● **Task goal**
Report every line in the records below that holds the word "exact".

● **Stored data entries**
-- pv_equiv track=rewrite | github.com/nexio-humro/nlp_demo | chatbot_united/brain_english/filters.py | trim_length
-- ===== SOURCE A (Python) =====
-- def trim_length(filtered_article):
--     sentences_splitted = filtered_article.split(".")
--     total_words = 0
--     article_ordered = ''
--
--     for sentence in sentences_splitted:
--         if total_words < 5:
--             words = sentence.split(" ")
--             total_words = total_words + len(words)
--             article_ordered+=sentence
--             article_ordered+='.'
--
--     return article_ordered
-- ===== SOURCE B (Python) =====
-- def trim_length(filtered_article):
--     sentences = filtered_article.split(".")
--     wc = [len(s.split(" ")) for s in sentences]
--     prefix = [0]
--     for w in wc:
--         prefix.append(prefix[-1] + w)
--     k = sum(1 for p in prefix[:-1] if p < 5)
--     return "".join(s + "." for s in sentences[:k])
-- ===== Notes on version B (the rewrite author's own statement) =====
-- stated objective: alternative
-- what changed: Replaces A's mutable running-total/string-accumulator loop by an index-then-select decomposition: compute per-sentence word counts, their exclusive prefix sums, count how many leading sentences start below 5 accumulated words, then slice those sentences and join them, appending the sentence terminator to each.
import Mathlib
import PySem

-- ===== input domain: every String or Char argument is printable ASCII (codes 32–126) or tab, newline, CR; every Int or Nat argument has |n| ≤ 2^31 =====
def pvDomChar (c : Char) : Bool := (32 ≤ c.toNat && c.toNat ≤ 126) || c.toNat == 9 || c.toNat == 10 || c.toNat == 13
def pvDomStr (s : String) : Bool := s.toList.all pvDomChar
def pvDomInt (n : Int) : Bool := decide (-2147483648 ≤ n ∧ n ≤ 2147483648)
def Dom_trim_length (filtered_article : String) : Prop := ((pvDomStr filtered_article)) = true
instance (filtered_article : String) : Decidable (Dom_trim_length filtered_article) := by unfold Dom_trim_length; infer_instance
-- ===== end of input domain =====

-- B replaces A's mutable-accumulator loop by an index-then-select decomposition
-- (word counts, exclusive prefix sums, select leading sentences, join); objective: alternative.

-- ===== PORT A =====
def trim_length (filtered_article : String) : String :=
  let sentences_splitted := PySem.Chars.splitOn filtered_article.toList ['.']
  let r := sentences_splitted.foldl
    (fun (st : Int × List Char) sentence =>
      if st.1 < 5 then
        let words := PySem.Chars.splitOn sentence [' ']
        (st.1 + (words.length : Int), st.2 ++ sentence ++ ['.'])
      else st)
    (0, [])
  String.ofList r.2

-- ===== PORT B =====
def trim_length_alt (filtered_article : String) : String :=
  let sentences := PySem.Chars.splitOn filtered_article.toList ['.']
  let wc := sentences.map (fun s => ((PySem.Chars.splitOn s [' ']).length : Int))
  let pre := wc.foldl (fun pre w => pre ++ [PySem.List.pyGetD pre (-1) 0 + w]) [(0 : Int)]
  let k : Int := (PySem.List.slice pre none (some (-1))).foldl
      (fun acc p => if p < 5 then acc + 1 else acc) 0
  String.ofList
    (PySem.Chars.join [] ((PySem.List.slice sentences none (some k)).map (fun s => s ++ ['.'])))

-- ===== PRECONDITION & SPEC =====
def Spec_trim_length (filtered_article : String) (out : String) : Prop := out = trim_length_alt filtered_article
instance (filtered_article : String) (out : String) : Decidable (Spec_trim_length filtered_article out) := by unfold Spec_trim_length; infer_instance

-- ===== CLAIM (what is proved, stated in full; the proofs are below) =====
def Claim_equal_trim_length : Prop := ∀ (filtered_article : String), Dom_trim_length filtered_article → Spec_trim_length filtered_article (trim_length filtered_article)

-- ===== LEMMAS AND PROOFS =====

-- exclusive prefix sums of ws starting at t
def pvEpfx (t : Int) : List Int → List Int
  | [] => []
  | w :: r => t :: pvEpfx (t + w) r

-- inclusive prefix list (what Source B's `prefix` holds)
def pvPfx (t : Int) : List Int → List Int
  | [] => [t]
  | w :: r => t :: pvPfx (t + w) r

-- number of leading weights kept when the running total starts at t
def pvK (t : Int) : List Int → Nat
  | [] => 0
  | w :: r => if t < 5 then pvK (t + w) r + 1 else 0

theorem pvPfx_ne_nil (t : Int) (ws : List Int) : pvPfx t ws ≠ [] := by
  cases ws <;> simp [pvPfx]

theorem pvFold_pfx (ws : List Int) (acc : List Int) (t : Int) :
    ws.foldl (fun pre w => pre ++ [PySem.List.pyGetD pre (-1) 0 + w]) (acc ++ [t])
      = acc ++ pvPfx t ws := by
  induction ws generalizing acc t with
  | nil => simp [pvPfx]
  | cons w r ih =>
      simp only [List.foldl_cons, PySem.List.pyGetD_neg_one_append_singleton, pvPfx]
      have := ih (acc ++ [t]) (t + w)
      simpa [List.append_assoc] using this

theorem pvDropLast_pfx (t : Int) (ws : List Int) :
    (pvPfx t ws).dropLast = pvEpfx t ws := by
  induction ws generalizing t with
  | nil => simp [pvPfx, pvEpfx]
  | cons w r ih =>
      have h := pvPfx_ne_nil (t + w) r
      simp [pvPfx, pvEpfx, List.dropLast_cons_of_ne_nil h, ih]

theorem pvMem_epfx_ge (t x : Int) (ws : List Int) (hw : ∀ w ∈ ws, 0 ≤ w)
    (hx : x ∈ pvEpfx t ws) : t ≤ x := by
  induction ws generalizing t with
  | nil => simp [pvEpfx] at hx
  | cons w r ih =>
      simp [pvEpfx] at hx
      rcases hx with rfl | hx
      · exact le_refl x
      · have h0 : 0 ≤ w := hw w (by simp)
        have := ih (t + w) (fun v hv => hw v (by simp [hv])) hx
        omega

theorem pvCount_epfx (ws : List Int) (t : Int) (hw : ∀ w ∈ ws, 0 ≤ w) :
    (pvEpfx t ws).countP (fun p => decide (p < 5)) = pvK t ws := by
  induction ws generalizing t with
  | nil => simp [pvEpfx, pvK]
  | cons w r ih =>
      by_cases h : t < 5
      · simp [pvEpfx, pvK, h, 
          ih (t + w) (fun v hv => hw v (by simp [hv]))]
      · have hz : (pvEpfx (t + w) r).countP (fun p => decide (p < 5)) = 0 := by
          rw [List.countP_eq_zero]
          intro x hx
          have h0 : 0 ≤ w := hw w (by simp)
          have := pvMem_epfx_ge (t + w) x r (fun v hv => hw v (by simp [hv])) hx
          simp; omega
        simp [pvEpfx, pvK, h, hz]

-- word count of one sentence
def pvF (s : List Char) : Int := ((PySem.Chars.splitOn s [' ']).length : Int)

theorem pvJoin_nil (xs : List (List Char)) :
    PySem.Chars.join [] xs = xs.flatten := by
  induction xs with
  | nil => simp [PySem.Chars.join, List.intercalate]
  | cons a r ih =>
      cases r with
      | nil => simp [PySem.Chars.join, List.intercalate]
      | cons b s => simpa [PySem.Chars.join_cons_cons] using ih

theorem pvK_of_ge (t : Int) (h : ¬ t < 5) (l : List (List Char)) :
    pvK t (l.map pvF) = 0 := by
  cases l <;> simp [pvK, h]

theorem pvFoldA (parts : List (List Char)) (t : Int) (acc : List Char) :
    (parts.foldl
      (fun (st : Int × List Char) sentence =>
        if st.1 < 5 then
          (st.1 + ((PySem.Chars.splitOn sentence [' ']).length : Int),
            st.2 ++ sentence ++ ['.'])
        else st)
      (t, acc)).2
      = acc ++ ((parts.take (pvK t (parts.map pvF))).map (fun s => s ++ ['.'])).flatten := by
  induction parts generalizing t acc with
  | nil => simp [pvK]
  | cons s r ih =>
      by_cases h : t < 5
      · simp only [List.foldl_cons, if_pos h]
        rw [ih]
        simp [pvK, pvF, h, List.append_assoc]
      · simp only [List.foldl_cons, if_neg h]
        rw [ih]
        have h0 : pvK t ((s :: r).map pvF) = 0 := pvK_of_ge t h (s :: r)
        simp only [List.map_cons] at h0
        simp [h0, pvK_of_ge t h r]

theorem pvWc_nonneg (parts : List (List Char)) : ∀ w ∈ parts.map pvF, 0 ≤ w := by
  intro w hw
  simp [pvF] at hw
  obtain ⟨s, _, rfl⟩ := hw
  exact Int.natCast_nonneg _

-- ===== VERDICT (by name: the statement is the Claim_ definition above) =====
theorem trim_length_spec : Claim_equal_trim_length := by
  intro fa _
  unfold Spec_trim_length trim_length trim_length_alt
  dsimp only
  set parts := PySem.Chars.splitOn fa.toList ['.'] with hparts
  have hwc : parts.map (fun s => ((PySem.Chars.splitOn s [' ']).length : Int))
      = parts.map pvF := by simp [pvF]
  rw [hwc]
  have hpre := pvFold_pfx (parts.map pvF) [] 0
  simp only [List.nil_append] at hpre
  rw [hpre]
  have hslice : PySem.List.slice (pvPfx 0 (parts.map pvF)) none (some (-1))
      = pvEpfx 0 (parts.map pvF) := by
    rw [PySem.List.slice_to_neg_one, pvDropLast_pfx]
  rw [hslice]
  have hk := PySem.List.foldl_ite_add_one (p := fun p : Int => p < 5)
      (l := pvEpfx 0 (parts.map pvF)) (a := 0)
  rw [hk, pvCount_epfx _ _ (pvWc_nonneg parts)]
  have hkn : (0 : Int) + (pvK 0 (parts.map pvF) : Int) = ((pvK 0 (parts.map pvF) : Nat) : Int) := by
    omega
  rw [hkn, PySem.List.slice_to_natCast, pvJoin_nil, pvFoldA]
  simp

● **The answer**
      · exact le_refl x
  exact Int.natCast_nonneg _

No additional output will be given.